Если есть музыка будущего, то можно сказать о языке Карамзина, что это музыка минувшего. Между тем этот язык не устарел, как не устарела музыка Моцарта. Могли оказаться изменения, то к лучшему, то к худшему; но диапазон все-таки остается верным и образцовым. При начале литературного поприща Карамзина обвиняли его в галлицизмах. Мы давно где-то сказали, что критики его ошибались. Галлицизмы его были необходимые европеизмы. Никакой язык, никакая литература совершенно избегнуть их не могут. Есть денежные знаки, которые везде пользуются свободным обращением: червонец везде червонец. Так бывает и с иными словами и оборотами. Есть лингвистические завоевания, которые нужны, а потому и законны. Но есть лингвистические переряжения, пестрые заплатки, которые вшиваются в народное платье. Эти смешны и только портят основную ткань.
Чтобы показать то, что мы разумеем под слогом и под искусством писать, выберем из многих мест одно, например, следующее:
«Геройская ревность к добру соединялась в Екатерине с редким проницанием, которое представляло ей всякое дело, всякое начинание в самых дальнейших следствиях, и потому ее воля и решение были всегда непоколебимы. Она знала Россию, как только одни чрезвычайные умы могут знать государство и народы; знала даже меру своим благодеяниям; ибо самое добро в философическом смысле может быть вредно в политике, как скоро оно несоразмерно с гражданским состоянием народа. Истина печальная, но опытом доказанная! Так, самое пламенное желание осчастливить народ может родить бедствия, если оно не следует правилам осторожного благоразумия сограждан! Я напомню вам монарха, ревностного к общему благу, деятельного, неутомимого, который пылал страстию человеколюбия, хотел уничтожить вдруг все злоупотребления, сделать вдруг все добро, но который ни в чем не имел успеха и при конце жизни своей видел с горестью, что он государство свое не приблизил к цели политического совершенства, а удалил от нее: ибо преемнику для восстановления порядка надлежало все новости его уничтожить. Вы уже мысленно наименовали Иосифа – сего несчастного государя, достойного, по его благим намерениям, лучшей доли! Он служит тению, от которой мудрость Екатерины тем лучезарнее сияет. Он был несчастлив во всех предприятиях – она во всем счастлива; он с каждым шагом вперед отступал назад – она беспрерывными шагами шла к своему великому предмету, писала уставы на мраморе неизгладимыми буквами, творила вовремя и потому для вечности и потому никогда дел своих не переделывала».
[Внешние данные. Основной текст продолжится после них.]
-- pv_equiv track=rewrite | github.com/bartekpacia/matura | matury/2019/1.py | firstEven
-- ===== SOURCE A (Python) =====
-- def firstEven(arr):
--   """
--   Rozwiązanie z odpowiedzi.
--   """
--   left = 0
--   right = len(arr) - 1
--
--   while left < right:
--     mid = (left + right) // 2
--     if arr[mid] % 2 != 0:  # parzysta
--       left = mid + 1
--     else:
--       right = mid
--
--   return arr[left]
-- ===== SOURCE B (Python) =====
-- def firstEven(arr):
--     # Recursive divide-and-conquer on sublists instead of an index-pair loop.
--     if len(arr) <= 1:
--         return arr[0]
--     m = (len(arr) - 1) // 2
--     if arr[m] % 2 != 0:
--         return firstEven(arr[m + 1:])
--     else:
--         return firstEven(arr[:m + 1])
-- ===== Notes on version B (the rewrite author's own statement) =====
-- stated objective: alternative
-- what changed: Replaced the iterative two-index (left/right) while-loop binary search with a recursive divide-and-conquer that recurses on sublists (arr[m+1:] or arr[:m+1]) with no index bookkeeping.
import Mathlib
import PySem

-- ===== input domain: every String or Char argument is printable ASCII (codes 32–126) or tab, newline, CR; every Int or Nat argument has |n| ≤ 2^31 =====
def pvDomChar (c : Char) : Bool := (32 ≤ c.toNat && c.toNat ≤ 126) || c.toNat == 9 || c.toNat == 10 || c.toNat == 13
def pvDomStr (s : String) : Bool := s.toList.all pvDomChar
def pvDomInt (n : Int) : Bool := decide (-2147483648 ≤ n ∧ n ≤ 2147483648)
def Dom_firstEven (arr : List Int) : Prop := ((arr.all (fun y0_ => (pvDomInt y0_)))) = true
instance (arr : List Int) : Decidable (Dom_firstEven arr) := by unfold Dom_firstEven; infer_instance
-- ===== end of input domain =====

-- B is an alternative decomposition (recursion on sublists instead of an index-pair loop); same cost class.

-- ===== PORT A =====
-- The while-loop over (left, right); arr[·] is PySem.List.pyGetD (always in range under Pre_).
def firstEvenGo (arr : List Int) (left right : Int) : Int :=
  if _h : left < right then
    let mid := PySem.Int.floordiv (left + right) 2
    if PySem.Int.mod (PySem.List.pyGetD arr mid 0) 2 ≠ 0 then
      firstEvenGo arr (mid + 1) right
    else
      firstEvenGo arr left mid
  else
    PySem.List.pyGetD arr left 0
termination_by (right - left).toNat
decreasing_by
  · have h2 : PySem.Int.floordiv (left + right) 2 = (left + right) / 2 :=
      PySem.Int.floordiv_eq_ediv_of_pos (by omega)
    omega
  · have h2 : PySem.Int.floordiv (left + right) 2 = (left + right) / 2 :=
      PySem.Int.floordiv_eq_ediv_of_pos (by omega)
    omega

def firstEven (arr : List Int) : Int :=
  firstEvenGo arr 0 ((arr.length : Int) - 1)

-- ===== PORT B =====
-- Recursive divide-and-conquer on sublists: arr[m+1:] / arr[:m+1] via PySem.List.slice.
def firstEvenSub (xs : List Int) : Int :=
  if _h : xs.length ≤ 1 then
    PySem.List.pyGetD xs 0 0
  else
    let m := PySem.Int.floordiv ((xs.length : Int) - 1) 2
    if PySem.Int.mod (PySem.List.pyGetD xs m 0) 2 ≠ 0 then
      firstEvenSub (PySem.List.slice xs (some (m + 1)) none)
    else
      firstEvenSub (PySem.List.slice xs none (some (m + 1)))
termination_by xs.length
decreasing_by
  · have h2 : PySem.Int.floordiv ((xs.length : Int) - 1) 2 = ((xs.length : Int) - 1) / 2 :=
      PySem.Int.floordiv_eq_ediv_of_pos (by omega)
    rw [PySem.List.slice_from xs (by omega)]
    simp only [List.length_drop]
    omega
  · have h2 : PySem.Int.floordiv ((xs.length : Int) - 1) 2 = ((xs.length : Int) - 1) / 2 :=
      PySem.Int.floordiv_eq_ediv_of_pos (by omega)
    rw [PySem.List.slice_to xs (by omega)]
    simp only [List.length_take]
    omega

def firstEven_alt (arr : List Int) : Int :=
  firstEvenSub arr

-- ===== PRECONDITION & SPEC =====
-- Pre_ excludes only the empty list, on which A raises IndexError (arr[0] with left = 0).
def Pre_firstEven (arr : List Int) : Prop := arr ≠ []
instance (arr : List Int) : Decidable (Pre_firstEven arr) := by unfold Pre_firstEven; infer_instance
def pvWitness_firstEven : List Int := ([1, 3, 4, 6])

def Spec_firstEven (arr : List Int) (out : Int) : Prop := out = firstEven_alt arr
instance (arr : List Int) (out : Int) : Decidable (Spec_firstEven arr out) := by unfold Spec_firstEven; infer_instance

-- ===== CLAIM (what is proved, stated in full; the proofs are below) =====
def Claim_equal_firstEven : Prop := ∀ (arr : List Int), Dom_firstEven arr → Pre_firstEven arr → Spec_firstEven arr (firstEven arr)

-- ===== LEMMAS AND PROOFS =====

-- Main bridge: the loop on index window [l, r] equals the sublist recursion on arr[l : r+1].
theorem firstEvenGo_eq_sub (arr : List Int) (l r : Int)
    (hl : 0 ≤ l) (hlr : l ≤ r) (hr : r < (arr.length : Int)) :
    firstEvenGo arr l r = firstEvenSub (PySem.List.slice arr (some l) (some (r + 1))) := by
  have hs : PySem.List.slice arr (some l) (some (r + 1))
      = (arr.drop l.toNat).take ((r + 1).toNat - l.toNat) :=
    PySem.List.slice_toNat arr (by omega) (by omega)
  have hlen : (PySem.List.slice arr (some l) (some (r + 1))).length = (r + 1 - l).toNat := by
    rw [hs]; simp only [List.length_take, List.length_drop]; omega
  by_cases h : l < r
  · -- one loop step on each side
    rw [firstEvenGo, firstEvenSub]
    rw [dif_pos h, dif_neg (by omega)]
    have hmid : PySem.Int.floordiv (l + r) 2 = (l + r) / 2 :=
      PySem.Int.floordiv_eq_ediv_of_pos (by omega)
    have hm : PySem.Int.floordiv ((((PySem.List.slice arr (some l) (some (r + 1))).length : Int)) - 1) 2
        = ((r - l) / 2 : Int) := by
      rw [PySem.Int.floordiv_eq_ediv_of_pos (by omega)]
      rw [hlen]; omega
    -- the probed elements coincide
    have helem : PySem.List.pyGetD (PySem.List.slice arr (some l) (some (r + 1))) ((r - l) / 2) 0
        = PySem.List.pyGetD arr ((l + r) / 2) 0 := by
      rw [PySem.List.pyGetD_eq_getElem _ _ (by omega) (by rw [hlen]; omega)]
      rw [PySem.List.pyGetD_eq_getElem _ _ (by omega) (by omega)]
      simp only [hs, List.getElem_take, List.getElem_drop]
      congr 1
      omega
    simp only [hmid, hm, helem]
    by_cases hpar : PySem.Int.mod (PySem.List.pyGetD arr ((l + r) / 2) 0) 2 ≠ 0
    · rw [if_pos hpar, if_pos hpar]
      rw [firstEvenGo_eq_sub arr ((l + r) / 2 + 1) r (by omega) (by omega) hr]
      congr 1
      rw [PySem.List.slice_from _ (by omega), hs,
        PySem.List.slice_toNat arr (a := (l + r) / 2 + 1) (b := r + 1) (by omega) (by omega),
        List.drop_take, List.drop_drop]
      have e1 : ((r + 1).toNat - l.toNat) - ((r - l) / 2 + 1).toNat
          = (r + 1).toNat - ((l + r) / 2 + 1).toNat := by omega
      have e2 : l.toNat + ((r - l) / 2 + 1).toNat = ((l + r) / 2 + 1).toNat := by omega
      rw [e1, e2]
    · rw [if_neg hpar, if_neg hpar]
      rw [firstEvenGo_eq_sub arr l ((l + r) / 2) (by omega) (by omega) (by omega)]
      congr 1
      rw [PySem.List.slice_to _ (by omega), hs,
        PySem.List.slice_toNat arr (a := l) (b := (l + r) / 2 + 1) (by omega) (by omega),
        List.take_take]
      congr 1
      all_goals omega
  · -- l = r: both return the single element of the window
    rw [firstEvenGo, firstEvenSub]
    rw [dif_neg (by omega), dif_pos (by rw [hlen]; omega)]
    rw [PySem.List.pyGetD_eq_getElem _ _ hl (by omega)]
    rw [PySem.List.pyGetD_eq_getElem _ _ (by omega) (by rw [hlen]; omega)]
    simp only [hs, List.getElem_take, List.getElem_drop]
    congr 1
termination_by (r - l).toNat
decreasing_by
  · omega
  · omega

theorem firstEven_spec : Claim_equal_firstEven := by
  intro arr _hdom hpre
  have hne : 1 ≤ (arr.length : Int) := by
    cases arr with
    | nil => exact absurd rfl hpre
    | cons a t => simp
  unfold Spec_firstEven firstEven firstEven_alt
  rw [firstEvenGo_eq_sub arr 0 ((arr.length : Int) - 1) (by omega) (by omega) (by omega)]
  congr 1
  rw [show ((arr.length : Int) - 1 + 1) = (arr.length : Int) by ring]
  rw [PySem.List.slice_toNat arr (by omega) (by omega)]
  simp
Здесь нельзя ни единого слова ни прибавить, ни убавить, ни переставить; но и еще пример:
«Европа удивлялась счастию Екатерины. Европа справедлива, ибо мудрость есть редкое счастие; но кто думает, что темный, неизъяснимый случай решит судьбу государств, а не разумная или безрассудная система правления, тот по крайней мере не должен писать истории народов. Нет, нет! феномен монархини, которой все войны были завоеваниями и все уставы счастием империи, изъясняется только соединением великих свойств ума и души».
Все это так просто и ясно сказано, что читатель, не посвященный в таинства искусства, может подумать, что и каждый сумел бы так изъясниться; но дело в том, что кроме здравой мысли здесь есть еще и здравое выражение, плод многих и обдуманных изучений языка и свойства его.
При всей изящности языка и самого изложения должны, разумеется, встретиться в похвальном слове прикрасы чеканки, некоторые, так сказать, литературные чинквеченто, ныне для нас странные и обветшалые.
Например: «Чтобы утвердить славу мужественного, смелого, грозного Петра, должна через сорок лет после его царствовать Екатерина; чтобы предуготовить славу кроткой, человеколюбивой, просвещенной Екатерины, долженствовал царствовать Петр; так сильные порывы благодетельного ветра волнуют весеннюю атмосферу, чтобы рассеять хладные остатки зимних паров и приготовить натуру к теплому влиянию зефиров!»
Мы теперь готовы открещиваться от этого зефира, от этого языческого наваждения. Но в то время зефиры со всей братьею, со всеми сестрами своими были добрыми домовыми литературы; и писатели, и читатели дружелюбно уживались с ними. Укорять Карамзина, что и он знался с ними и говорил, например, в другом месте: «Земледельцы, сельскою добродетелию от кнута на ступени Фемидина храма возведенные» и проч.; укорять его в сих баснословных приемах то же, что сказать: Карамзин, говорят, был пригож в своей молодости, но жаль, что он имел несчастную привычку пудрить волоса свои. А между тем все пудрились.